Mauro Prais, historiador do Vasco, estava na arquibancada como torcedor, e nunca vai esquecer aquele jogo. Muito menos a primeira vez que viu a foto de Roberto Dinamite:
- O Estádio estava lotado. Era um jogo muito importante, pela campanha que o clube estava fazendo. Já tinha ganhado dois clássicos, contra o Flamengo e o Fluminense, assumindo a liderança. A torcida estava muito empolgada. Quando o Roberto estava entrando em campo, ninguém entendeu o que estava acontecendo. Da arquibancada, onde eu estava, só víamos aquele "bolo" de torcedores. Era tradicional ficar um monte de pessoas coladas no túnel da saída dos jogadores.
No dia seguinte, com a foto no jornal...
- Quando essa foto saiu no jornal, achei tão maravilhosa que recortei e guardei. Ele parecia um Deus. O "Deusnamite". Todo mundo que eu conheço, que se lembra de ter visto a imagem, teve a mesma reação. Ficaram maravilhados. É uma das fotos mais geniais que já vi no futebol — completou Mauro Prais.
Naquele Carioca de 1977, o primeiro com uma decisão entre Flamengo e Vasco, o título ficou em São Januário.
Daniel Ramalho, atual fotógrafo do Vasco, falou sobre a importância da imagem, que ganhou o Prêmio Esso, para o fotojornalismo. Daniel chegou a conhecer Ronaldo Theobald quando trabalhou no Jornal do Brasil e decidiu seguir a profissão inspirado por fotógrafos como ele.
- Essa foto ultrapassa a função jornalística. Foi feita com o intuito de informar, mas se tornou um ícone da nossa memória coletiva. Se tornou uma espécie de monumento. Essa imagem é uma grande lição para quem pratica a fotografia - explicou Daniel.
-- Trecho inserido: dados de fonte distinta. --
-- ===== VERDICT (by name: the statement is the Claim_ definition above) =====
theorem solve_spec : Claim_equal_solve := by
  intro N A _ hpre
  unfold Spec_solve
  obtain ⟨hp1, hplen⟩ := hpre
  by_cases hN1 : N = 1
  · subst hN1
    simp [solve, solve_alt]
  by_cases hN2 : N = 2
  · subst hN2
    rcases A with _ | ⟨a, _ | ⟨b, t⟩⟩
    · simp at hplen
    · simp at hplen
    · rw [solve, solve_alt]
      rw [if_neg (by norm_num), if_pos rfl, if_neg (by norm_num)]
      rw [show ((2:Int)+1) = 3 by norm_num, PySem.List.pyRange_one_eq_nil le_rfl]
      simp only [List.foldl_nil, pvInitB]
      simp [PySem.List.pyGetD_ofNat', PySem.List.slice, PySem.List.clampIdx, List.foldl]
  · have hN3 : 3 ≤ N := by omega
    obtain ⟨nn, rfl⟩ : ∃ nn : Nat, N = (nn:Int) := ⟨N.toNat, by omega⟩
    have hnn3 : 3 ≤ nn := by exact_mod_cast hN3
    simp only [solve, solve_alt]
    rw [if_neg hN1, if_neg hN2, if_neg hN1]
    obtain ⟨a1, a2, b1, b2⟩ := pvOuterA A (nn:Int) hN3 nn (by omega) le_rfl
    obtain ⟨c1, c2⟩ := pvOuterB A (nn:Int) hN3 nn (by omega) le_rfl
    have e1 : ((nn:Int))-1 = ((nn-1:Nat):Int) := by omega
    have e2 : ((nn:Int))-2 = ((nn-2:Nat):Int) := by omega
    rw [e1, e2, PySem.List.pyGetD_natCast, PySem.List.pyGetD_natCast, PySem.List.pyGetD_natCast]
    rw [b2 nn (by omega), b2 (nn-1) (by omega), b2 (nn-2) (by omega)]
    rw [if_pos ⟨by omega, by omega⟩, if_pos ⟨by omega, by omega⟩, if_pos ⟨by omega, by omega⟩]
    -- B side
    have hlenE : (List.foldl (pvStepB A) (pvInitB A (nn:Int))
        (PySem.List.pyRange 3 ((nn:Int)+1) 1)).length = nn+1 := by
      rw [c1]; omega
    rw [show max (1:Int) (((nn-2:Nat)):Int) = ((nn-2:Nat):Int) by omega,
        PySem.List.slice_toNat _ (show (0:Int) ≤ ((nn-2:Nat):Int) by omega) (show (0:Int) ≤ (nn:Int)+1 by omega),
        show ((((nn-2:Nat)):Int)).toNat = nn-2 by simp,
        show (((nn:Int))+1).toNat = nn+1 by omega]
    have hsl : List.take ((nn+1)-(nn-2)) (List.drop (nn-2) (List.foldl (pvStepB A) (pvInitB A (nn:Int))
          (PySem.List.pyRange 3 ((nn:Int)+1) 1)))
        = [pvEv A (nn-2), pvEv A (nn-1), pvEv A nn] := by
      apply List.ext_getElem
      · simp [hlenE]; omega
      · intro i hi1 hi2
        have hi3 : i < 3 := by simpa using hi2
        rw [List.getElem_take, List.getElem_drop]
        have hv := c2 (nn-2+i) (by omega)
        rw [if_pos ⟨by omega, by omega⟩] at hv
        rw [List.getD_eq_getElem _ _ (by rw [hlenE]; omega)] at hv
        rw [hv]
        interval_cases i
        · simp
        · show _ = [pvEv A (nn-2), pvEv A (nn-1), pvEv A nn][1]
          simp only [List.getElem_cons_succ, List.getElem_cons_zero]
          congr 1; omega
        · show _ = [pvEv A (nn-2), pvEv A (nn-1), pvEv A nn][2]
          simp only [List.getElem_cons_succ, List.getElem_cons_zero]
          congr 1; omega
    rw [hsl]
    show _ = max (max (max 0 (pvEv A (nn-2))) (pvEv A (nn-1))) (pvEv A nn)
    omega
Dinamite reencontrou Theobald quando recebeu o título de benemérito do Vasco da Gama, em abril de 2022. Na ocasião, o fotógrafo recebeu os cumprimentos do ex-jogador.
- Me recuso a falar de Roberto no passado. Como fotojornalista e amante do futebol sei que Roberto eternizou momentos incríveis pra nossa história e por isso será sempre referenciado por mim no presente. Roberto é eterno. Tive a honra e o prazer de capturar um momento incrível da jornada do Roberto Dinamite no futebol - sabemos que Roberto é muito além do campo - e por isso sou eternamente grato. Portanto, tenho apenas a agradecer ao Roberto por ter me permitido registrar e eternizar tão incrível momento - escreveu o fotógrafo em sua rede social, após o falecimento de Dinamite.
Vasco e o Luso-Brasileiro
Nessa quinta-feira, às 21h10, o Vasco enfrenta o Audax pelo Campeonato Carioca no Luso-Brasileiro. A relação do clube com o Estádio da Ilha do Governador vai muito além da foto de Ronaldo Theobald.
Em sua história, o Vasco jogou 12 vezes no local e nunca perdeu. O Vasco esteve presente até na inauguração do Luso-Brasileiro, em 2 de outubro de 1965. No jogo contra os donos da casa, Zezinho marcou o primeiro gol do estádio. Ele cobrou um escanteio, e, com a ajuda do vento, a bola balançou a rede do goleiro da Portuguesa. Depois do gol olímpico, o lugar ficou conhecido como “Estádio dos Ventos Uivantes”.
Roberto Dinamite jogou cinco vezes no Luso, marcando cinco gols. Dinamite faleceu no dia 8 de janeiro, aos 68 anos. O maior ídolo da história do Vasco lutava contra um tumor no intestino.